Session = sessionmaker(bind=engine)

for season in seasons:
    try:
        # Define the paths to the CSV files for each season
        stats_path = f"team_records/NHL_{int(season)}_team_stats.csv"
        salary_path = f"team_salaries/team_salary_{int(season) - 1}.csv"

        # Load the stats and team salary data
        stats_data = pd.read_csv(stats_path)
        salary_data = pd.read_csv(salary_path)

        # Merge on different column names
        merged_data = pd.merge(
            stats_data,
            salary_data,
            left_on="Abbreviation",
            right_on="Team",
            how="inner",
        )

        # Drop the redundant 'Team_y' column from the merged DataFrame
        merged_data.drop(columns=["Team_y"], inplace=True)

        # Display the merged data to verify
        print(f"Merged data for season {season}:\n", merged_data.head())

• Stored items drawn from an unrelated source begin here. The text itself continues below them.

-- pv_equiv track=rewrite | github.com/a7393594/ai-trainer-platform | ai-engine/app/core/pipeline/handlers/branch.py | _collect_downstream
-- ===== SOURCE A (Python) =====
-- def _collect_downstream(start_node_id: str, edges: list[dict]) -> set[str]:
--     """BFS from `start_node_id` over edges. Returns set of all reachable downstream node_ids."""
--     out: set[str] = set()
--     queue = [start_node_id]
--     while queue:
--         cur = queue.pop()
--         for e in edges:
--             if e.get("from") == cur:
--                 dst = e.get("to")
--                 if dst and dst not in out:
--                     out.add(dst)
--                     queue.append(dst)
--     return out
-- ===== SOURCE B (Python) =====
-- def _collect_downstream(start_node_id: str, edges: list[dict]) -> set[str]:
--     """Index the edges into an adjacency dict once, then traverse with a
--     stack over dict lookups instead of rescanning the edge list per node."""
--     pairs = []
--     for e in edges:
--         src = e.get("from")
--         dst = e.get("to")
--         if src is not None and dst:
--             pairs.append((src, dst))
--     adj = {}
--     for src, dst in pairs:
--         adj.setdefault(src, []).append(dst)
--     out: set[str] = set()
--     stack = [start_node_id]
--     while stack:
--         cur = stack.pop()
--         for dst in adj.get(cur, []):
--             if dst not in out:
--                 out.add(dst)
--                 stack.append(dst)
--     return out
-- ===== Notes on version B (the rewrite author's own statement) =====
-- stated objective: alternative
-- what changed: B builds an adjacency dict from the edge list once and then runs the stack traversal over dict lookups, instead of rescanning the entire edge list for every popped node.
import Mathlib
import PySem

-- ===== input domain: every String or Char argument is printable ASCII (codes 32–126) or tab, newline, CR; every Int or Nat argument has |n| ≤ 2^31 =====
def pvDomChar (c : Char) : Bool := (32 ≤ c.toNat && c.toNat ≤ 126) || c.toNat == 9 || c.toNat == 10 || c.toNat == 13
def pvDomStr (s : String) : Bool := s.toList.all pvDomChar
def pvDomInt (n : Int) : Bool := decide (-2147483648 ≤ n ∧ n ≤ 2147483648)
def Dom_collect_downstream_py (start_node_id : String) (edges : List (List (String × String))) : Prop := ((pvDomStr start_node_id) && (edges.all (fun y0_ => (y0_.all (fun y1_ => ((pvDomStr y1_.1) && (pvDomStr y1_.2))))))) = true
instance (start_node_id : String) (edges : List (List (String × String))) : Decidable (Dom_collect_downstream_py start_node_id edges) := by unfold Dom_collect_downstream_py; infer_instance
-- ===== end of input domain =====

-- B indexes the edges into an adjacency dict once and traverses over dict lookups instead of rescanning the whole edge list per popped node (objective: alternative).
-- Python's `e.get(k)` on an edge dict:
def pvEdgeGet (e : List (String × String)) (k : String) : Option String :=
  (PySem.Dict.ofList e).get? k

-- ===== PORT A =====
-- body of A's inner `for e in edges:` loop, for the current node `cur`; state = (out, queue)
def pvAStep (cur : String) (st : PySem.Set String × List String) (e : List (String × String)) :
    PySem.Set String × List String :=
  if pvEdgeGet e "from" == some cur then
    match pvEdgeGet e "to" with
    | some dst =>
        if dst != "" && !(PySem.Set.contains st.1 dst) then
          (PySem.Set.add st.1 dst, st.2 ++ [dst])
        else st
    | none => st
  else st

-- A's `while queue:` loop; the fuel is only a termination guard (2*|edges|+2 always suffices)
def pvALoop (edges : List (List (String × String))) :
    Nat → PySem.Set String → List String → List String
  | 0, out, _ => out
  | fuel+1, out, queue =>
    match queue.getLast? with
    | none => out
    | some cur =>
      let st := edges.foldl (pvAStep cur) (out, queue.dropLast)
      pvALoop edges fuel st.1 st.2

def collect_downstream_py (start_node_id : String) (edges : List (List (String × String))) : List String :=
  pvALoop edges (2 * edges.length + 2) PySem.Set.empty [start_node_id]

-- ===== PORT B =====
-- the (src, dst) pairs B keeps: edges with a "from" key and a truthy "to" value
def pvBPairs (edges : List (List (String × String))) : List (String × String) :=
  edges.filterMap (fun e =>
    match pvEdgeGet e "from", pvEdgeGet e "to" with
    | some src, some dst => if dst != "" then some (src, dst) else none
    | _, _ => none)

-- adj: for src, dst in pairs: adj.setdefault(src, []).append(dst)
def pvBAdj (edges : List (List (String × String))) : PySem.Dict String (List String) :=
  (pvBPairs edges).foldl (fun d p => d.modify p.1 [] (· ++ [p.2])) PySem.Dict.empty

-- body of B's `for dst in adj.get(cur, []):` loop; state = (out, stack)
def pvBStep (st : PySem.Set String × List String) (dst : String) :
    PySem.Set String × List String :=
  if !(PySem.Set.contains st.1 dst) then (PySem.Set.add st.1 dst, st.2 ++ [dst]) else st

-- B's `while stack:` loop; same fuel guard
def pvBLoop (adj : PySem.Dict String (List String)) :
    Nat → PySem.Set String → List String → List String
  | 0, out, _ => out
  | fuel+1, out, stack =>
    match stack.getLast? with
    | none => out
    | some cur =>
      let st := (adj.getD cur []).foldl pvBStep (out, stack.dropLast)
      pvBLoop adj fuel st.1 st.2

def collect_downstream_py_alt (start_node_id : String) (edges : List (List (String × String))) : List String :=
  pvBLoop (pvBAdj edges) (2 * edges.length + 2) PySem.Set.empty [start_node_id]

-- ===== PRECONDITION & SPEC =====
def Spec_collect_downstream_py (start_node_id : String) (edges : List (List (String × String))) (out : List String) : Prop := out = collect_downstream_py_alt start_node_id edges
instance (start_node_id : String) (edges : List (List (String × String))) (out : List String) : Decidable (Spec_collect_downstream_py start_node_id edges out) := by unfold Spec_collect_downstream_py; infer_instance

-- ===== CLAIM (what is proved, stated in full; the proofs are below) =====
def Claim_equal_collect_downstream_py : Prop := ∀ (start_node_id : String) (edges : List (List (String × String))), Dom_collect_downstream_py start_node_id edges → Spec_collect_downstream_py start_node_id edges (collect_downstream_py start_node_id edges)

-- ===== LEMMAS AND PROOFS =====

-- B's adjacency lookup returns exactly the dst's of the kept pairs whose src is cur, in order
theorem pvBAdj_getD (edges : List (List (String × String))) (cur : String) :
    (pvBAdj edges).getD cur [] =
      ((pvBPairs edges).filter (fun p => p.1 == cur)).map (·.2) := by
  unfold pvBAdj
  rw [PySem.Dict.getD_foldl_modify_append]
  simp

-- processing one node: A's scan of all edges equals B's fold over its adjacency list
theorem pvStep_eq (edges : List (List (String × String))) (cur : String) :
    ∀ st : PySem.Set String × List String,
      edges.foldl (pvAStep cur) st =
        (((pvBPairs edges).filter (fun p => p.1 == cur)).map (·.2)).foldl pvBStep st := by
  induction edges with
  | nil => intro st; rfl
  | cons e rest ih =>
    intro st
    rw [List.foldl_cons]
    cases hf : pvEdgeGet e "from" with
    | none =>
      have hstep : pvAStep cur st e = st := by simp [pvAStep, hf]
      have hpairs : pvBPairs (e :: rest) = pvBPairs rest := by
        cases ht : pvEdgeGet e "to" <;> simp [pvBPairs, hf, ht]
      rw [hstep, hpairs, ih]
    | some src =>
      cases ht : pvEdgeGet e "to" with
      | none =>
        have hstep : pvAStep cur st e = st := by simp [pvAStep, hf, ht]
        have hpairs : pvBPairs (e :: rest) = pvBPairs rest := by
          simp [pvBPairs, hf, ht]
        rw [hstep, hpairs, ih]
      | some dst =>
        by_cases hd : dst = ""
        · have hstep : pvAStep cur st e = st := by simp [pvAStep, hf, ht, hd]
          have hpairs : pvBPairs (e :: rest) = pvBPairs rest := by
            simp [pvBPairs, hf, ht, hd]
          rw [hstep, hpairs, ih]
        · have hpairs : pvBPairs (e :: rest) = (src, dst) :: pvBPairs rest := by
            simp [pvBPairs, hf, ht, hd]
          rw [hpairs]
          by_cases hs : src = cur
          · have hstep : pvAStep cur st e = pvBStep st dst := by
              simp [pvAStep, pvBStep, hf, ht, hd, hs]
            rw [List.filter_cons_of_pos (by simp [hs]), List.map_cons,
              List.foldl_cons, hstep, ih]
          · have hstep : pvAStep cur st e = st := by simp [pvAStep, hf, hs]
            rw [List.filter_cons_of_neg (by simp [hs]), hstep, ih]

-- the two while-loops run in lockstep
theorem pvLoop_eq (edges : List (List (String × String))) :
    ∀ (fuel : Nat) (out : PySem.Set String) (queue : List String),
      pvALoop edges fuel out queue = pvBLoop (pvBAdj edges) fuel out queue := by
  intro fuel
  induction fuel with
  | zero => intro out queue; rfl
  | succ n ih =>
    intro out queue
    simp only [pvALoop, pvBLoop]
    cases queue.getLast? with
    | none => rfl
    | some cur =>
      dsimp only
      rw [pvBAdj_getD, ← pvStep_eq]
      exact ih _ _

-- ===== VERDICT (by name: the statement is the Claim_ definition above) =====
theorem collect_downstream_py_spec : Claim_equal_collect_downstream_py := by
  intro s edges _
  unfold Spec_collect_downstream_py collect_downstream_py collect_downstream_py_alt
  exact pvLoop_eq edges _ _ _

        # Insert the merged data into a new table in the database
        table_name = f"merged_team_stats_{season}"
        merged_data.to_sql(table_name, engine, if_exists="replace", index=False)
        print(
            f"Data for season {season} has been successfully inserted into the database."
        )

        # Delete the CSV files after successful insertion
        try:
            os.remove(stats_path)
            os.remove(salary_path)
            print(f"CSV files for season {season} have been successfully deleted.")
        except OSError as e:
            print(f"Error: {e.strerror} - while deleting files for season {season}")
    except Exception as e:
        print(f"Failed to process data for season {season}. Error: {e}")

## 5. Conclusion

In this notebook, we scraped player data from Spotrac, inserted the data into a database, and aggregated it for further analysis. These steps are crucial for generating meaningful insights into player performance and salary metrics.